Sensacyjna oferta za Skrzypczaka! Jaką decyzję podejmie?

Niels Frederiksen | Lech Poznań 2024
fot. Shutterstock/Maciej Rogowski

Nie tak dawno media obiegła informacja, że Lech Poznań jest gotowy zapłacić klauzulę odstępnego za Mateusza Skrzypczaka. Tym samym „Kolejorz” zyskałby solidne wzmocnienie w kontekście europejskich pucharów. Na drodze chciał im jednak stanąć inny zespół, który również celował w wykupienie zawodnika z Jagiellonii.

Mateusz Skrzypczak został wybrany najlepszym obrońcą sezonu 2024/2025 w PKO BP Ekstraklasie, poza tym otrzymał również powołanie do reprezentacji na spotkania z Mołdawią i Finlandią. Choć dla Polskiej kadry zgrupowanie zakończyło się fatalnie to Skrzypczak może być zadowolony z obecnego przebiegu jego sytuacji. Ma otwartą drogę do Lecha Poznań, który jest gotowy zapłacić za niego kwotę odstępnego wynoszącą w okolicach 900 tysięcy euro. Nic dziwnego, bo potencjał zawodnika jest praktycznie nieograniczony a „Kolejorz” uważa, że idealnie wpisałby się on w zespół z Poznania.
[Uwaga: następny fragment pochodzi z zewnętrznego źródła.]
-- pv_equiv track=rewrite | github.com/samjrholt/autolab | src/autolab/query.py | _find_op
-- ===== SOURCE A (Python) =====
-- def _find_op(clause: str, op: str) -> int | None:
--     # Skip inside quotes.
--     idx = 0
--     in_quote: str | None = None
--     while idx < len(clause):
--         ch = clause[idx]
--         if in_quote:
--             if ch == in_quote:
--                 in_quote = None
--             idx += 1
--             continue
--         if ch in "\"'":
--             in_quote = ch
--             idx += 1
--             continue
--         if clause.startswith(op, idx):
--             return idx
--         idx += 1
--     return None
-- ===== SOURCE B (Python) =====
-- def _find_op(clause: str, op: str) -> int | None:
--     # Pass 1: mark which indices are eligible for the operator test
--     # (not inside a quote and not a quote delimiter that opens a string).
--     eligible = []
--     q = None
--     for ch in clause:
--         if q is not None:
--             eligible.append(False)
--             if ch == q:
--                 q = None
--         elif ch in "\"'":
--             eligible.append(False)
--             q = ch
--         else:
--             eligible.append(True)
--     # Pass 2: first eligible index where op starts (on the ORIGINAL clause).
--     for i, e in enumerate(eligible):
--         if e and clause.startswith(op, i):
--             return i
--     return None
-- ===== Notes on version B (the rewrite author's own statement) =====
-- stated objective: alternative
-- what changed: Replaced the single quote-tracking while-loop that tests startswith inline with a two-pass decomposition: first a scan building an eligibility mask from the quote state, then a separate search for the first eligible index where op starts.
import Mathlib
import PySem

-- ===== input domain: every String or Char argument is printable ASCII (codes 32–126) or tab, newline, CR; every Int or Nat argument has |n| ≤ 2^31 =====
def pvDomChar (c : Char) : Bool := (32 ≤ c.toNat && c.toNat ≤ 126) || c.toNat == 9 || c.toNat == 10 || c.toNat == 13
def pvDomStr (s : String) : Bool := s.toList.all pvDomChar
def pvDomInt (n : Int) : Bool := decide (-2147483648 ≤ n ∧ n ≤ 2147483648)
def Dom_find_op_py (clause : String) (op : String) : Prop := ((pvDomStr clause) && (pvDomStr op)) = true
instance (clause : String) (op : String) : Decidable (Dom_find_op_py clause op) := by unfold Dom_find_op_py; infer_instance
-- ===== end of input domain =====

-- B changes the decomposition (two passes: an eligibility mask, then the search) instead of A's single quote-tracking loop; same cost, objective: alternative.

-- ===== PORT A =====
-- A's while-loop: recursion over the remaining suffix (= clause[idx:]), carrying idx and in_quote.
def findOpA (op : List Char) : List Char → Nat → Option Char → Option Int
  | [], _, _ => none
  | ch :: rest, idx, some q =>
      -- in_quote branch: close on matching quote, always advance
      if ch == q then findOpA op rest (idx + 1) none
      else findOpA op rest (idx + 1) (some q)
  | ch :: rest, idx, none =>
      if ch == '"' || ch == '\'' then findOpA op rest (idx + 1) (some ch)
      else if PySem.Chars.startswith (ch :: rest) op then some (idx : Int)
      else findOpA op rest (idx + 1) none

def find_op_py (clause : String) (op : String) : Option Int :=
  findOpA op.toList clause.toList 0 none

-- ===== PORT B =====
-- Pass 1: the eligibility mask (Source B's first loop over the characters, carrying q).
def eligB : Option Char → List Char → List Bool
  | _, [] => []
  | some q, ch :: rest => false :: eligB (if ch == q then none else some q) rest
  | none, ch :: rest =>
      if ch == '"' || ch == '\'' then false :: eligB (some ch) rest
      else true :: eligB none rest

-- Pass 2: first index i with eligible[i] and clause.startswith(op, i) (Source B's enumerate loop).
def scanB (op cs : List Char) : List Bool → Nat → Option Int
  | [], _ => none
  | e :: es, i =>
      if e && PySem.Chars.startswith (cs.drop i) op then some (i : Int)
      else scanB op cs es (i + 1)

def find_op_py_alt (clause : String) (op : String) : Option Int :=
  scanB op.toList clause.toList (eligB none clause.toList) 0

-- ===== PRECONDITION & SPEC =====
def Spec_find_op_py (clause : String) (op : String) (out : Option Int) : Prop := out = find_op_py_alt clause op
instance (clause : String) (op : String) (out : Option Int) : Decidable (Spec_find_op_py clause op out) := by unfold Spec_find_op_py; infer_instance

-- ===== CLAIM (what is proved, stated in full; the proofs are below) =====
def Claim_equal_find_op_py : Prop := ∀ (clause : String) (op : String), Dom_find_op_py clause op → Spec_find_op_py clause op (find_op_py clause op)

-- ===== LEMMAS AND PROOFS =====

theorem findOpA_eq_scanB (op cs : List Char) :
    ∀ (rest : List Char) (i : Nat) (q : Option Char), cs.drop i = rest →
      findOpA op rest i q = scanB op cs (eligB q rest) i := by
  intro rest
  induction rest with
  | nil => intro i q h; simp [findOpA, eligB, scanB]
  | cons ch tail ih =>
    intro i q h
    have htail : cs.drop (i + 1) = tail := by
      have := congrArg List.tail h
      rwa [List.tail_drop] at this
    cases q with
    | some qc =>
      by_cases hq : ch = qc <;>
        simp [findOpA, eligB, scanB, hq, ih _ _ htail]
    | none =>
      by_cases hq : ch = '"' ∨ ch = '\''
      · rcases hq with hq | hq <;>
          simp [findOpA, eligB, scanB, hq, ih _ _ htail]
      · push Not at hq
        simp [findOpA, eligB, scanB, hq.1, hq.2, h, ih _ _ htail]

-- ===== VERDICT (by name: the statement is the Claim_ definition above) =====
theorem find_op_py_spec : Claim_equal_find_op_py := by
  intro clause op _
  unfold Spec_find_op_py find_op_py find_op_py_alt
  exact findOpA_eq_scanB op.toList clause.toList clause.toList 0 none (by simp)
Ta opcja wydaje się najbardziej prawdopodobna, kluby muszą ustalić szczegóły, gaża w tej sytuacji nie powinna być problemem. Lech musi jednak liczyć się z zainteresowaniem innych zespołów, które też nie śpią i bacznie obserwują poczynania środkowego obrońcy Jagiellonii. Jak poinformował Damian Domitrz miał on otrzymać ofertę z Arabii Saudyjskiej. Byli oni w stanie zaoferować mu kontrakt na poziomie 1.5 miliona euro za rok gry. Szybko jednak została ta możliwość odrzucona, Polak nie chce wyjeżdżać w tak daleką podróż i to do ligi o zdecydowanie mniejszej renomie niż PKO BP Ekstraklasa.

Prawdopodobieństwo jego transferu do Lecha jest więc bardzo duże. Jak dodał Domitrz na swoich mediach społecznościowych: „Przenosiny Mateusza Skrzypczaka do Lecha są na 80% pewne – tak słyszę. Jeszcze dziś z rana pojawiła się oferta z Arabii Saudyjskiej, gdzie Mateusz miałby zarabiać 1,5 mln euro rocznie, ale natychmiast ją odrzucił. Lech zaproponował podobne pieniądze co Widzew, ale powrót do domu jest tu kluczowy”.